[TASK OBJECTIVE]: Check every line of the entries that follow, and copy the ones containing "intro".

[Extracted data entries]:
┏━━

-- the scan loop is ofList of all (position, matching word) hits
lemma pv_foldl_update {α : Type} (g : α → List String) :
    ∀ (l : List α) (s : PySem.Set String),
      l.foldl (fun s x => PySem.Set.update s (g x)) s = PySem.Set.update s (l.flatMap g) := by
  intro l
  induction l with
  | nil => simp [PySem.Set.update_nil]
  | cons x l ih => intro s; simp [List.flatMap_cons, PySem.Set.update_append, ih]

-- the scan fold is ofList of all (position, matching word) hits
set_option maxRecDepth 16384 in
lemma pv_found_ofList (q : List Char) :
    (PySem.List.enumerate q 0).foldl
        (fun s p =>
          (PySem.Dict.getD pvByFirst p.2 []).foldl
            (fun s w =>
              if !PySem.Set.contains s w && PySem.Chars.startswith (q.drop p.1.toNat) w.toList
              then PySem.Set.add s w else s) s)
        PySem.Set.empty
      = PySem.Set.ofList ((PySem.List.enumerate q 0).flatMap
          (fun p => (PySem.Dict.getD pvByFirst p.2 []).filter
            (fun w => PySem.Chars.startswith (q.drop p.1.toNat) w.toList))) := by
  have h := PySem.List.foldl_congr_mem
    (PySem.List.enumerate q 0)
    (fun s (p : Int × Char) =>
      (PySem.Dict.getD pvByFirst p.2 []).foldl
        (fun s w =>
          if !PySem.Set.contains s w && PySem.Chars.startswith (q.drop p.1.toNat) w.toList
          then PySem.Set.add s w else s) s)
    (fun s p => PySem.Set.update s ((PySem.Dict.getD pvByFirst p.2 []).filter
        (fun w => PySem.Chars.startswith (q.drop p.1.toNat) w.toList)))
    (PySem.Set.empty : PySem.Set String)
    (fun s p _ => pv_inner_eq q p.1.toNat _ s)
  rw [h, pv_foldl_update]; exact PySem.Set.update_nil_left _

-- membership in the matched set = "this word is a keyword occurring in q"
lemma pv_found_char (q : List Char) (w : String) :
    (∃ p ∈ PySem.List.enumerate q 0,
        w ∈ PySem.Dict.getD pvByFirst p.2 []
          ∧ PySem.Chars.startswith (q.drop p.1.toNat) w.toList = true)
      ↔ w ∈ pvBullishKeywords ++ pvBearishKeywords ∧ PySem.Chars.isIn w.toList q = true := by
  constructor
  · intro ⟨p, hp, hb, hs⟩
    refine ⟨pv_bucket_sub _ _ hb, ?_⟩
    exact (PySem.Chars.exists_prefix_drop_iff_isIn w.toList q).1
      ⟨p.1.toNat, (PySem.Chars.startswith_iff _ _).1 hs⟩
  · intro ⟨hk, hin⟩
    rcases (PySem.Chars.exists_prefix_drop_iff_isIn w.toList q).2 hin with ⟨j, hj⟩
    rcases hj with ⟨t, ht⟩
    have hwne : w.toList ≠ [] := pv_keywords_nonempty w hk
    have hdropne : q.drop j ≠ [] := by
      rw [← ht]; intro h; exact hwne (List.append_eq_nil_iff.1 h).1
    have hjlt : j < q.length := by
      by_contra h
      exact hdropne (List.drop_eq_nil_iff.2 (by omega))
    refine ⟨((j : Int), q[j]), ?_, ?_, ?_⟩
    · exact (PySem.List.mem_enumerate_iff q 0 _).2 ⟨j, hjlt, by simp⟩
    · -- q[j] is w's first character
      have hhead : q[j] = w.toList.headD ' ' := by
        have hlen : 0 < (q.drop j).length := List.length_pos_iff.2 hdropne
        have h0 : q[j] = (q.drop j)[0]'hlen := by
          simp [List.getElem_drop]
        rw [h0]
        rcases hl : w.toList with _ | ⟨c, cs⟩
        · exact absurd hl hwne
        · have : q.drop j = c :: (cs ++ t) := by rw [← ht, hl]; simp
          simp [this]
      rw [hhead]; exact pv_bucket_self w hk
    · simp only [Int.toNat_natCast]
      exact (PySem.Chars.startswith_iff _ _).2 ⟨t, ht⟩

-- B's net total is (bullish matches) − (bearish matches)
lemma pv_net_eq (q : List Char) :
    (((PySem.List.enumerate q 0).foldl
        (fun s p =>
          (PySem.Dict.getD pvByFirst p.2 []).foldl
            (fun s w =>
              if !PySem.Set.contains s w && PySem.Chars.startswith (q.drop p.1.toNat) w.toList
              then PySem.Set.add s w else s) s)
        PySem.Set.empty).map (fun w => PySem.Dict.getD pvWeights w 0)).sum
      = (pvBullishKeywords.countP (fun w => PySem.Chars.isIn w.toList q) : Int)
        - (pvBearishKeywords.countP (fun w => PySem.Chars.isIn w.toList q) : Int) := by
  rw [pv_found_ofList]
  set F := PySem.Set.ofList ((PySem.List.enumerate q 0).flatMap
      (fun p => (PySem.Dict.getD pvByFirst p.2 []).filter
        (fun w => PySem.Chars.startswith (q.drop p.1.toNat) w.toList))) with hF
  have hnodupF : F.Nodup := PySem.Set.nodup_ofList _
  have hnodupK : ((pvBullishKeywords ++ pvBearishKeywords).filter
      (fun w => PySem.Chars.isIn w.toList q)).Nodup := pv_keywords_nodup.filter _
  have hperm : F.Perm ((pvBullishKeywords ++ pvBearishKeywords).filter
      (fun w => PySem.Chars.isIn w.toList q)) := by
    rw [List.perm_ext_iff_of_nodup hnodupF hnodupK]
    intro w
    rw [hF, PySem.Set.mem_ofList, List.mem_filter]
    constructor
    · intro h
      rcases List.mem_flatMap.1 h with ⟨p, hp, hw⟩
      rcases List.mem_filter.1 hw with ⟨hw1, hw2⟩
      exact (pv_found_char q w).1 ⟨p, hp, hw1, hw2⟩
    · intro h
      rcases (pv_found_char q w).2 h with ⟨p, hp, hw1, hw2⟩
      exact List.mem_flatMap.2 ⟨p, hp, List.mem_filter.2 ⟨hw1, hw2⟩⟩
  rw [(hperm.map (fun w => PySem.Dict.getD pvWeights w 0)).sum_eq]
  rw [List.filter_append, List.map_append, List.sum_append]
  rw [List.map_congr_left (fun w hw => pv_weight_bull w (List.mem_of_mem_filter hw)),
      List.map_congr_left (fun w hw => pv_weight_bear w (List.mem_of_mem_filter hw))]
  rw [PySem.List.sum_map_const_int, PySem.List.sum_map_const_int]
  simp only [List.countP_eq_length_filter]
  ring

-- ===== VERDICT (by name: the statement is the Claim_ definition above) =====
theorem bullish_sign_py_spec : Claim_equal_bullish_sign_py := by
  intro question _
  unfold Spec_bullish_sign_py bullish_sign_py bullish_sign_py_alt
  simp only [pv_count_eq, pv_net_eq]
  have hpred : ∀ (w : String), PySem.Str.isIn w (PySem.Str.lower question)
      = PySem.Chars.isIn w.toList (PySem.Str.lower question).toList := by
    intro w; simp [PySem.Str.isIn_eq]
  simp only [hpred]
  set b := (pvBullishKeywords.countP
      (fun w => PySem.Chars.isIn w.toList (PySem.Str.lower question).toList) : Int)
  set r := (pvBearishKeywords.countP
      (fun w => PySem.Chars.isIn w.toList (PySem.Str.lower question).toList) : Int)
  split_ifs <;> omega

┗━━

[FINISHED EXERCISE]:
  intro l
  | cons x l ih => intro s; simp [List.flatMap_cons, PySem.Set.update_append, ih]
  · intro ⟨p, hp, hb, hs⟩
  · intro ⟨hk, hin⟩
      rw [← ht]; intro h; exact hwne (List.append_eq_nil_iff.1 h).1
    intro w
    · intro h
    · intro h
  intro question _
    intro w; simp [PySem.Str.isIn_eq]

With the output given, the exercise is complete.